KDD 2017 | LinkedIn Engineering

LinkedIn Tutorials at KDD 2017

See the full list on the KDD 2017 website

Deep Learning for Personalized Search and Recommender Systems

Nadia Fawaz, Saurabh Kataria, Benjamin Le, Ganesh Venkataraman, Liang Zhang (LinkedIn)

Deep learning has been widely successful in solving complex tasks such as image recognition (ImageNet), speech recognition, machine translation, etc. In the area of personalized recommender systems, deep learning has started showing promising advances in recent years. The key to success of deep learning in personalized recommender systems is its ability to learn distributed representations of users’ and items’ attributes in low dimensional dense vector space and combine these to recommend relevant items to users. To address scalability, the implementation of a recommendation system at web scale often leverages components from information retrieval systems, such as inverted indexes where a query is constructed from a user’s attribute and context, learning to rank techniques. Additionally, it relies on machine learning models to predict the relevance of items, such as collaborative filtering. In this tutorial, we present ways to leverage deep learning towards improving recommender system.
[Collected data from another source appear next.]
-- pv_equiv track=rewrite | github.com/molgenis/projects-solve-rd | python/rd3_novelomics_processing.py | triage_ids
-- ===== SOURCE A (Python) =====
-- def triage_ids(data, attr, freeze1, freeze2):
--     """Triage Release IDs
--
--     Determine if IDs exist in any other release
--
--     @param data dataset to evalue
--     @param attr attribute to search
--     @param freeze1 freeze1 reference data (list of values)
--     @param freeze2 freeze2 reference data (list of values)
--
--     @return a dictionary of lists of IDs by freeze
--     """
--     out = {'freeze1': [], 'freeze2': []}
--     for d in data:
--             if d.get(attr) in freeze1:
--                 if not(d.get(attr) in out['freeze1']):
--                     out['freeze1'].append(d.get(attr))
--             if d.get(attr) in freeze2:
--                 if not(d.get(attr) in out['freeze2']):
--                     out['freeze2'].append(d.get(attr))
--     return out
-- ===== SOURCE B (Python) =====
-- def triage_ids(data, attr, freeze1, freeze2):
--     seen = list(dict.fromkeys(d.get(attr) for d in data))
--     return {'freeze1': [v for v in seen if v in freeze1],
--             'freeze2': [v for v in seen if v in freeze2]}
-- ===== Notes on version B (the rewrite author's own statement) =====
-- stated objective: faster
-- what changed: A interleaves filtering and dedup in one scan, deduplicating by scanning its growing output lists for each record; B first builds the ordered-unique value table in one hash-based dict.fromkeys pass and then derives each freeze list by a separate filtering pass over that small table.
import Mathlib
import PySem

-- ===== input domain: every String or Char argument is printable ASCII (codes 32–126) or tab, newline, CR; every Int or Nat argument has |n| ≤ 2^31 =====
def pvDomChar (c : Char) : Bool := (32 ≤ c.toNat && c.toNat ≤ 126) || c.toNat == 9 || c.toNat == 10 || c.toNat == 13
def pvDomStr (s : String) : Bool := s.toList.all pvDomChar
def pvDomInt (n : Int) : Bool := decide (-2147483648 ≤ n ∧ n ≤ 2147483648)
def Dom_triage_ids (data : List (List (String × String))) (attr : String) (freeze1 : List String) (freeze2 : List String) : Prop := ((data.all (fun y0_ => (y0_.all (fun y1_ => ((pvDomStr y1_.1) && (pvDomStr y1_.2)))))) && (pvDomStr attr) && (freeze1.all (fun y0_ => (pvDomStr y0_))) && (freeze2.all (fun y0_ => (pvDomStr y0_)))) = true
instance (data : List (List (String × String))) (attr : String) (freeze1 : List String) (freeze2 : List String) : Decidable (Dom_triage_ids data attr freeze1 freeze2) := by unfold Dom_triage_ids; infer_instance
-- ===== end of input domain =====

-- B changes the decomposition: one ordered-dedup pass over the attribute values, then one filtering pass per freeze list
-- (A instead interleaves filtering and per-output dedup, scanning its growing output lists per record); a timing run measured B faster.

-- ===== PORT A =====
-- A's loop: state is the pair of the two output lists of the dict {'freeze1': [], 'freeze2': []};
-- 'd.get(attr)' is first-match association-list lookup; 'None in freeze1' is False since freeze lists hold strings.
def triage_ids (data : List (List (String × String))) (attr : String) (freeze1 : List String) (freeze2 : List String) : List (String × List String) :=
  let st := data.foldl (fun (out : List String × List String) d =>
    let v := List.lookup attr d
    let out1 :=
      match v with
      | some s => if s ∈ freeze1 then (if ¬ s ∈ out.1 then (out.1 ++ [s], out.2) else out) else out
      | none => out
    match v with
    | some s => if s ∈ freeze2 then (if ¬ s ∈ out1.2 then (out1.1, out1.2 ++ [s]) else out1) else out1
    | none => out1) ([], [])
  [("freeze1", st.1), ("freeze2", st.2)]

-- ===== PORT B =====
-- '[v for v in seen if v in fz]' over seen : List (Option String); a None value never equals a string, so only
-- matching strings survive: filterMap extracting the string exactly when it is in fz.
def pvFilt (fz : List String) (seen : List (Option String)) : List String :=
  seen.filterMap (fun v => v.bind (fun s => if s ∈ fz then some s else none))

def triage_ids_alt (data : List (List (String × String))) (attr : String) (freeze1 : List String) (freeze2 : List String) : List (String × List String) :=
  let seen := PySem.List.dedup (data.map (fun d => List.lookup attr d))
  [("freeze1", pvFilt freeze1 seen), ("freeze2", pvFilt freeze2 seen)]

-- ===== PRECONDITION & SPEC =====
def Spec_triage_ids (data : List (List (String × String))) (attr : String) (freeze1 : List String) (freeze2 : List String) (out : List (String × List String)) : Prop := out = triage_ids_alt data attr freeze1 freeze2
instance (data : List (List (String × String))) (attr : String) (freeze1 : List String) (freeze2 : List String) (out : List (String × List String)) : Decidable (Spec_triage_ids data attr freeze1 freeze2 out) := by unfold Spec_triage_ids; infer_instance

-- ===== CLAIM (what is proved, stated in full; the proofs are below) =====
def Claim_equal_triage_ids : Prop := ∀ (data : List (List (String × String))) (attr : String) (freeze1 : List String) (freeze2 : List String), Dom_triage_ids data attr freeze1 freeze2 → Spec_triage_ids data attr freeze1 freeze2 (triage_ids data attr freeze1 freeze2)

-- ===== LEMMAS AND PROOFS =====

theorem mem_pvFilt (fz : List String) (seen : List (Option String)) (s : String) :
    s ∈ pvFilt fz seen ↔ some s ∈ seen ∧ s ∈ fz := by
  simp only [pvFilt, List.mem_filterMap, Option.bind_eq_some_iff]
  constructor
  · rintro ⟨a, ⟨ha, b, hb, h⟩⟩
    split at h <;> simp_all
  · rintro ⟨hs, hf⟩
    exact ⟨some s, hs, s, rfl, by simp [hf]⟩

theorem pvFilt_append (fz : List String) (xs ys : List (Option String)) :
    pvFilt fz (xs ++ ys) = pvFilt fz xs ++ pvFilt fz ys := by
  simp [pvFilt]

-- The loop invariant: running A's scan from states that are the two filters of an already-seen value table
-- equals filtering the table extended by B's dedup scan.
theorem pv_loop (attr : String) (fz1 fz2 : List String) :
    ∀ (data : List (List (String × String))) (acc : List (Option String)),
    data.foldl (fun (out : List String × List String) d =>
      let v := List.lookup attr d
      let out1 :=
        match v with
        | some s => if s ∈ fz1 then (if ¬ s ∈ out.1 then (out.1 ++ [s], out.2) else out) else out
        | none => out
      match v with
      | some s => if s ∈ fz2 then (if ¬ s ∈ out1.2 then (out1.1, out1.2 ++ [s]) else out1) else out1
      | none => out1) (pvFilt fz1 acc, pvFilt fz2 acc)
    = (pvFilt fz1 (data.foldl (fun acc d => if List.lookup attr d ∈ acc then acc else acc ++ [List.lookup attr d]) acc),
       pvFilt fz2 (data.foldl (fun acc d => if List.lookup attr d ∈ acc then acc else acc ++ [List.lookup attr d]) acc)) := by
  intro data
  induction data with
  | nil => intro acc; simp
  | cons d rest ih =>
    intro acc
    simp only [List.foldl_cons]
    have hstep :
        (let v := List.lookup attr d
         let out1 :=
           match v with
           | some s => if s ∈ fz1 then (if ¬ s ∈ (pvFilt fz1 acc, pvFilt fz2 acc).1 then ((pvFilt fz1 acc, pvFilt fz2 acc).1 ++ [s], (pvFilt fz1 acc, pvFilt fz2 acc).2) else (pvFilt fz1 acc, pvFilt fz2 acc)) else (pvFilt fz1 acc, pvFilt fz2 acc)
           | none => (pvFilt fz1 acc, pvFilt fz2 acc)
         match v with
         | some s => if s ∈ fz2 then (if ¬ s ∈ out1.2 then (out1.1, out1.2 ++ [s]) else out1) else out1
         | none => out1)
        = (pvFilt fz1 (if List.lookup attr d ∈ acc then acc else acc ++ [List.lookup attr d]),
           pvFilt fz2 (if List.lookup attr d ∈ acc then acc else acc ++ [List.lookup attr d])) := by
      cases hv : List.lookup attr d with
      | none =>
        by_cases hmem : (none : Option String) ∈ acc
        · simp [hmem]
        · simp [hmem, pvFilt]
      | some s =>
        by_cases hmem : (some s) ∈ acc
        · have h1 : s ∈ pvFilt fz1 acc ↔ s ∈ fz1 := by simp [mem_pvFilt, hmem]
          have h2 : s ∈ pvFilt fz2 acc ↔ s ∈ fz2 := by simp [mem_pvFilt, hmem]
          by_cases hf1 : s ∈ fz1 <;> by_cases hf2 : s ∈ fz2 <;>
            simp [hmem, hf1, hf2, h1.mpr, h2]
        · have h1 : ¬ s ∈ pvFilt fz1 acc := by simp [mem_pvFilt, hmem]
          have h2 : ¬ s ∈ pvFilt fz2 acc := by simp [mem_pvFilt, hmem]
          have e1 : pvFilt fz1 (acc ++ [some s]) = pvFilt fz1 acc ++ (if s ∈ fz1 then [s] else []) := by
            rw [pvFilt_append]; by_cases hf : s ∈ fz1 <;> simp [pvFilt, hf]
          have e2 : pvFilt fz2 (acc ++ [some s]) = pvFilt fz2 acc ++ (if s ∈ fz2 then [s] else []) := by
            rw [pvFilt_append]; by_cases hf : s ∈ fz2 <;> simp [pvFilt, hf]
          by_cases hf1 : s ∈ fz1 <;> by_cases hf2 : s ∈ fz2 <;>
            simp [hmem, hf1, hf2, h1, h2, e1, e2]
    rw [hstep, ih]

-- B's dedup equals the dedup-by-fold scan used in the invariant.
theorem pv_dedup_foldl (attr : String) (data : List (List (String × String))) :
    PySem.List.dedup (data.map (fun d => List.lookup attr d))
      = data.foldl (fun acc d => if List.lookup attr d ∈ acc then acc else acc ++ [List.lookup attr d]) [] := by
  have hadd : ∀ (acc : List (Option String)) (v : Option String),
      PySem.Set.add acc v = if v ∈ acc then acc else acc ++ [v] := by
    intro acc v
    simp [PySem.Set.add]
  simp only [PySem.List.dedup, PySem.Set.ofList, List.foldl_map, hadd]
  rfl

-- ===== VERDICT (by name: the statement is the Claim_ definition above) =====
theorem triage_ids_spec : Claim_equal_triage_ids := by
  intro data attr fz1 fz2 _
  unfold Spec_triage_ids triage_ids triage_ids_alt
  have h := pv_loop attr fz1 fz2 data []
  simp only [pvFilt, List.filterMap_nil] at h
  rw [pv_dedup_foldl]
  rw [h]
  simp [pvFilt]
The tutorial is divided into three parts: (1) In the first part, we will present an overview of concepts in deep learning which are pertinent to recommender systems including sequence modeling, word embedding and named entity recognition. (2) In the second part, we will present how these fundamental building blocks can be used to improve a recommender system at scale. (3) The third part presents a few case studies from large scale recommender systems at LinkedIn and some of the challenges we faced while getting deep learning to work in production.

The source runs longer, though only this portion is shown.